El caso es que tampoco aquí hubo negocio, pues 850
kilos se emplearon en un centrocampista trotón como
Acuña, dejando el crucial puesto de delantero a un
jugador con carta de libertad como fue Pier, con el resultado
de todos conocido.
Otro
caso paradigmático fue el de Poyet. En este caso
la renovación ya no era tanto una cuestión
de invertir en un jugador para el futuro, pues el uruguayo
entraba en la última etapa de su carrera, sino más
bien de mantener un valor de gran utilidad deportiva para
el equipo, pero no se le quiso hacer una oferta a principio
de temporada, diciendo que pedía mucho dinero...
un jugador que había sido el peor pagado de la plantilla
durante años... Se dejó que llegará
el Chelsea a hacerle una oferta de esas que no se pueden
rechazar... y total para después pagar 600 kilos
(posiblemente cuatro temporadas de Poyet) en un jugador
de medio pelo como Jamelli para sustituirle. Cosas que no
se entienden.
Hubo
algún caso en el que se hicieron mejor las cosas,
como fue el de Milosevic, a quien se compró por 1.000
y se vendió por 4.000 millones de pesetas, pero aun
entonces se dieron toda clase de plazos y facilidades al
Parma y la inversión fue nula, especialmente en el
puesto de delantero, donde se volvió a traer un jugador
con carta de libertad como Peternac, que estaba ya de vuelta
de todo.
El
caso más reciente ha sido el de David Villa.
Se le trajo de Segunda División con todo por demostrar,
pero no tardó en dejar clara su categoría
metiendo un total de 21 goles en su primera campaña.

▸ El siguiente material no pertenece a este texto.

-- pv_equiv track=rewrite | github.com/arielfayol37/PageRank | pagerank.py | generate_parent_nodes
-- ===== SOURCE A (Python) =====
-- def generate_parent_nodes(corpus):
--     """
--     Goes through the corpus and creates a dictionary with pages as keys,
--     and the pages that link to those pages(keys) as values.
--     """
--     parent_nodes = {}
--     for page in corpus:
--         linked_pages = corpus[page]
--         if linked_pages:
--             for linked_page in linked_pages:
--                 parents_set = parent_nodes.get(linked_page, set())
--                 parents_set.add(page)
--                 parent_nodes[linked_page] = parents_set
--         else:
--             # if the page does not link to any page, we act as though
--             # it links to all the pages. (including itself)
--             for page2 in corpus:
--                 parents_set = parent_nodes.get(page2, set())
--                 parents_set.add(page)
--                 parent_nodes[page2] = parents_set
--
--     return parent_nodes
-- ===== SOURCE B (Python) =====
-- def generate_parent_nodes(corpus):
--     # Target-centric "gather": treat an empty link list as linking to every
--     # page, compute the ordered key set of all targets, then build each
--     # entry independently by scanning the pages that target it.
--     pages = list(corpus)
--     keys = dict.fromkeys(t for p in pages for t in (corpus[p] or pages))
--     return {t: {p for p in pages if t in (corpus[p] or pages)} for t in keys}
-- ===== Notes on version B (the rewrite author's own statement) =====
-- stated objective: alternative
-- what changed: A scatters: it iterates pages and incrementally mutates a parent dict via get/add/assign inside an if/else pair of nested loops; B gathers: it normalises each empty link list to the full page list, computes the ordered target key set once with dict.fromkeys, and then builds every parent set independently by a membership scan over the pages (a transpose computed target-by-target instead of edge-by-edge).
import Mathlib
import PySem

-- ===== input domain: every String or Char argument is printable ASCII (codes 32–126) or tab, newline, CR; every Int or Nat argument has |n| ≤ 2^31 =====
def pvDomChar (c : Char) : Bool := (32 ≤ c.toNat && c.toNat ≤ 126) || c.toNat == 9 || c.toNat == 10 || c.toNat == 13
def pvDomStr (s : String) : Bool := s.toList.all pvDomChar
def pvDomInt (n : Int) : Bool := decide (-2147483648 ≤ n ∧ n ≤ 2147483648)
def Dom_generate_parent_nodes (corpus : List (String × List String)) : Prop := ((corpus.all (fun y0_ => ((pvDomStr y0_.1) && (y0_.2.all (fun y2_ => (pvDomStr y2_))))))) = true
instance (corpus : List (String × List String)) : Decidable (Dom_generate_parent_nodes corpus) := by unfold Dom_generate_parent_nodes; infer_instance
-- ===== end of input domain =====

-- B replaces A's incremental scatter (mutating a parent dict page by page) by a gather:
-- the ordered key set is computed once, then each parent set is built independently by a
-- membership scan over the pages. Objective: alternative algorithm; no speed claim.

-- ===== PORT A =====
def generate_parent_nodes (corpus : List (String × List String)) : List (String × List String) :=
  let d : PySem.Dict String (List String) := PySem.Dict.mk corpus
  let parent_nodes : PySem.Dict String (PySem.Set String) :=
    corpus.foldl (fun parent_nodes pl =>
      let page := pl.1
      let linked_pages := (PySem.Dict.get? d page).getD []   -- corpus[page]; page is a key of corpus
      if linked_pages ≠ [] then
        linked_pages.foldl (fun pn linked_page =>
          let parents_set := PySem.Dict.getD pn linked_page PySem.Set.empty
          let parents_set := PySem.Set.add parents_set page
          PySem.Dict.insert pn linked_page parents_set) parent_nodes
      else
        corpus.foldl (fun pn pl2 =>
          let parents_set := PySem.Dict.getD pn pl2.1 PySem.Set.empty
          let parents_set := PySem.Set.add parents_set page
          PySem.Dict.insert pn pl2.1 parents_set) parent_nodes)
      PySem.Dict.empty
  parent_nodes.items

-- ===== PORT B =====
def generate_parent_nodes_alt (corpus : List (String × List String)) : List (String × List String) :=
  let d : PySem.Dict String (List String) := PySem.Dict.mk corpus
  let pages := d.keys                                        -- pages = list(corpus)
  -- keys = dict.fromkeys(t for p in pages for t in (corpus[p] or pages))
  let keys := PySem.List.dedup (pages.flatMap (fun p =>
    let ls := (PySem.Dict.get? d p).getD []                  -- corpus[p]; p is a key of corpus
    if ls ≠ [] then ls else pages))
  -- {t: {p for p in pages if t in (corpus[p] or pages)} for t in keys}
  keys.map (fun t => (t, PySem.Set.ofList (pages.filter (fun p =>
    let ls := (PySem.Dict.get? d p).getD []                  -- corpus[p]; p is a key of corpus
    decide (t ∈ (if ls ≠ [] then ls else pages))))))

-- ===== PRECONDITION & SPEC =====
-- The Python argument is a dict, which cannot carry duplicate keys; Pre_ requires the
-- association list to have pairwise-distinct keys (it excludes no input the Python A accepts).
def Pre_generate_parent_nodes (corpus : List (String × List String)) : Prop :=
  (corpus.map Prod.fst).Nodup
instance (corpus : List (String × List String)) : Decidable (Pre_generate_parent_nodes corpus) := by unfold Pre_generate_parent_nodes; infer_instance
def pvWitness_generate_parent_nodes : (List (String × List String)) := [("a", ["b", "c"]), ("b", [])]

def Spec_generate_parent_nodes (corpus : List (String × List String)) (out : List (String × List String)) : Prop := out = generate_parent_nodes_alt corpus
instance (corpus : List (String × List String)) (out : List (String × List String)) : Decidable (Spec_generate_parent_nodes corpus out) := by unfold Spec_generate_parent_nodes; infer_instance

-- ===== CLAIM (what is proved, stated in full; the proofs are below) =====
def Claim_equal_generate_parent_nodes : Prop := ∀ (corpus : List (String × List String)), Dom_generate_parent_nodes corpus → Pre_generate_parent_nodes corpus → Spec_generate_parent_nodes corpus (generate_parent_nodes corpus)

-- ===== LEMMAS AND PROOFS =====

-- A's per-(target, source) update "parents_set = pn.get(t, set()); parents_set.add(p); pn[t] = parents_set" is a Dict.modify
def pvScatterStep (pn : PySem.Dict String (PySem.Set String)) (e : String × String) : PySem.Dict String (PySem.Set String) :=
  PySem.Dict.modify pn e.1 PySem.Set.empty (fun s => PySem.Set.add s e.2)

-- the flattened (target, source) edge stream of A's nested loops
def pvEdges (corpus : List (String × List String)) : List (String × String) :=
  corpus.flatMap (fun pl =>
    (if pl.2 ≠ [] then pl.2 else corpus.map Prod.fst).map (fun t => (t, pl.1)))

theorem pv_getD_scatter (es : List (String × String)) (d : PySem.Dict String (PySem.Set String)) (k : String) :
    PySem.Dict.getD (es.foldl pvScatterStep d) k PySem.Set.empty
    = PySem.Set.update (PySem.Dict.getD d k PySem.Set.empty)
        ((es.filter (fun e => e.1 == k)).map Prod.snd) := by
  induction es generalizing d with
  | nil => simp [PySem.Set.update]
  | cons e es ih =>
    simp only [List.foldl_cons, ih, List.filter_cons]
    by_cases h : e.1 = k
    · simp [pvScatterStep, h, PySem.Set.update_cons]
    · simp [pvScatterStep, PySem.Dict.getD_modify, h, Ne.symm h]

theorem pv_keys_scatter (es : List (String × String)) :
    (es.foldl pvScatterStep PySem.Dict.empty).keys = PySem.Set.ofList (es.map Prod.fst) := by
  have := PySem.Dict.keys_foldl_modify_key (l := es) (key := Prod.fst)
    (d0 := PySem.Set.empty) (f := fun _ x => (fun s => PySem.Set.add s x.2))
    (d := PySem.Dict.empty)
  simpa [pvScatterStep, PySem.Set.update_nil_left] using this

theorem pv_nodup_keys_scatter (es : List (String × String)) :
    (es.foldl pvScatterStep PySem.Dict.empty).keys.Nodup := by
  exact PySem.Dict.nodup_keys_foldl_modify_key es Prod.fst PySem.Set.empty
    (fun _ x => (fun s => PySem.Set.add s x.2)) PySem.Dict.empty PySem.Dict.nodup_keys_empty

theorem pv_items_scatter (es : List (String × String)) :
    (es.foldl pvScatterStep PySem.Dict.empty).items =
      (PySem.Set.ofList (es.map Prod.fst)).map (fun k =>
        (k, PySem.Set.ofList ((es.filter (fun e => e.1 == k)).map Prod.snd))) := by
  rw [PySem.Dict.items_eq_map_keys _ (pv_nodup_keys_scatter es) PySem.Set.empty, pv_keys_scatter]
  refine List.map_congr_left ?_
  intro k _
  rw [pv_getD_scatter]
  simp [PySem.Set.empty, PySem.Set.update_nil_left]

theorem pv_A_eq_scatter (corpus : List (String × List String))
    (hnd : (corpus.map Prod.fst).Nodup) :
    generate_parent_nodes corpus = ((pvEdges corpus).foldl pvScatterStep PySem.Dict.empty).items := by
  unfold generate_parent_nodes pvEdges
  rw [List.foldl_flatMap]
  refine congrArg PySem.Dict.items ?_
  apply PySem.List.foldl_congr_mem'
  intro pl hpl pn
  simp only [PySem.Dict.get?_of_mem_items (d := PySem.Dict.mk corpus) (k := pl.1) (v := pl.2) hpl hnd, Option.getD_some]
  by_cases h2 : pl.2 = []
  · simp [h2, pvScatterStep, PySem.Dict.modify, List.foldl_map]
  · simp [h2, pvScatterStep, PySem.Dict.modify, List.foldl_map]

theorem pv_update_const {α β : Type} [BEq α] [LawfulBEq α] (l : List β) (s : PySem.Set α) (x : α) :
    PySem.Set.update s (l.map (fun _ => x)) = if l = [] then s else PySem.Set.add s x := by
  induction l generalizing s with
  | nil => simp [PySem.Set.update]
  | cons b l ih =>
    simp only [List.map_cons, PySem.Set.update_cons, ih]
    by_cases h : l = []
    · simp [h]
    · simp [h]

theorem pv_sources_gen (tg : (String × List String) → List String)
    (l : List (String × List String)) (k : String) (s : PySem.Set String) :
    PySem.Set.update s (((l.flatMap (fun pl => (tg pl).map (fun t => (t, pl.1)))).filter
        (fun e => e.1 == k)).map Prod.snd)
    = PySem.Set.update s ((l.filter (fun pl => decide (k ∈ tg pl))).map Prod.fst) := by
  induction l generalizing s with
  | nil => rfl
  | cons pl l ih =>
    simp only [List.flatMap_cons, List.filter_append, List.map_append,
      PySem.Set.update_append, ih, List.filter_cons]
    have hblock : ((((tg pl).map (fun t => (t, pl.1))).filter (fun e => e.1 == k)).map Prod.snd)
        = ((tg pl).filter (fun t => t == k)).map (fun _ => pl.1) := by
      simp [List.filter_map, Function.comp_def, List.map_map]
    rw [hblock, pv_update_const]
    by_cases hk : k ∈ tg pl
    · have : (tg pl).filter (fun t => t == k) ≠ [] := by
        rw [Ne, List.filter_eq_nil_iff]
        intro h
        exact h k hk (by simp)
      simp [this, hk, PySem.Set.update_cons]
    · have : (tg pl).filter (fun t => t == k) = [] := by
        rw [List.filter_eq_nil_iff]
        intro a ha hak
        exact hk ((beq_iff_eq.mp hak) ▸ ha)
      simp [this, hk]

-- per-target source lists: A's edge-stream form and B's page-scan form build the same set
theorem pv_sources (corpus : List (String × List String)) (k : String) (s : PySem.Set String) :
    PySem.Set.update s (((pvEdges corpus).filter (fun e => e.1 == k)).map Prod.snd)
    = PySem.Set.update s ((corpus.filter (fun pl =>
        decide (k ∈ (if pl.2 ≠ [] then pl.2 else corpus.map Prod.fst)))).map Prod.fst) := by
  unfold pvEdges
  exact pv_sources_gen (fun pl => if pl.2 ≠ [] then pl.2 else corpus.map Prod.fst) corpus k s

theorem generate_parent_nodes_eq (corpus : List (String × List String))
    (hnd : (corpus.map Prod.fst).Nodup) :
    generate_parent_nodes corpus = generate_parent_nodes_alt corpus := by
  rw [pv_A_eq_scatter corpus hnd, pv_items_scatter]
  unfold generate_parent_nodes_alt
  simp only [PySem.Dict.keys, PySem.List.dedup_eq_ofList]
  have hstream : (List.flatMap (fun p =>
        if (PySem.Dict.get? (PySem.Dict.mk corpus) p).getD [] ≠ []
        then (PySem.Dict.get? (PySem.Dict.mk corpus) p).getD []
        else corpus.map (fun x => x.1)) (corpus.map (fun x => x.1)))
      = (pvEdges corpus).map Prod.fst := by
    rw [List.flatMap_map]
    have h1 : (pvEdges corpus).map Prod.fst
        = corpus.flatMap (fun pl => if pl.2 ≠ [] then pl.2 else corpus.map Prod.fst) := by
      simp [pvEdges, List.map_flatMap, List.map_map, Function.comp_def]
    rw [h1]
    apply List.flatMap_congr
    intro pl hpl
    simp only [PySem.Dict.get?_of_mem_items (d := PySem.Dict.mk corpus) (k := pl.1) (v := pl.2) hpl hnd,
      Option.getD_some]
  rw [hstream]
  refine List.map_congr_left ?_
  intro k _
  refine congrArg (fun x => (k, x)) ?_
  have hscan : (List.filter (fun p =>
        decide (k ∈ (if (PySem.Dict.get? (PySem.Dict.mk corpus) p).getD [] ≠ []
                     then (PySem.Dict.get? (PySem.Dict.mk corpus) p).getD []
                     else corpus.map (fun x => x.1)))) (corpus.map (fun x => x.1)))
      = ((corpus.filter (fun pl =>
          decide (k ∈ (if pl.2 ≠ [] then pl.2 else corpus.map Prod.fst)))).map Prod.fst) := by
    rw [List.filter_map]
    refine congrArg (List.map Prod.fst) ?_
    apply List.filter_congr
    intro pl hpl
    simp only [Function.comp_apply,
      PySem.Dict.get?_of_mem_items (d := PySem.Dict.mk corpus) (k := pl.1) (v := pl.2) hpl hnd,
      Option.getD_some]
  rw [hscan]
  have := pv_sources corpus k PySem.Set.empty
  simpa [PySem.Set.empty, PySem.Set.update_nil_left] using this

-- ===== VERDICT (by name: the statement is the Claim_ definition above) =====
theorem generate_parent_nodes_spec : Claim_equal_generate_parent_nodes := by
  intro corpus _ hpre
  exact (generate_parent_nodes_eq corpus hpre).symm ▸ rfl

Encima se ganó la Copa del Rey ante el Real Madrid,
de modo que el asturiano quedó a la vista de todo
el fútbol español como un valor en alza. Ese
era el momento de renovarle y ponerle una cláusula
elevada. Pero no. Nuevamente se dijo que tenía contrato
en vigor, que el Real Zaragoza no podía pagar sueldos
astronómicos, lo de siempre.. Villa veía como
Savio y Movilla se llevaban los mejores sueldos, mientras
él, que metía los goles, tenía que
conformarse con su contrato. Y Villa no esperó a
negociar nada, se puso en el mercado y se fue. Y el Real
Zaragoza contentísimo a cobrar sus 12 millones de
euros por un jugador que en pocos meses multiplicó
su valor. Podríamos haber disfrutado de Villa una
campaña más y luego cobrar un dineral inimaginable
en año de Mundial.
Todos
estos casos demuestran que no se ha sabido optimizar los
valores que teníamos en la plantilla para disfrutar
al máximo de su rendimiento deportivo y luego sacarles
partido suficiente para reforzar la plantilla convenientemente.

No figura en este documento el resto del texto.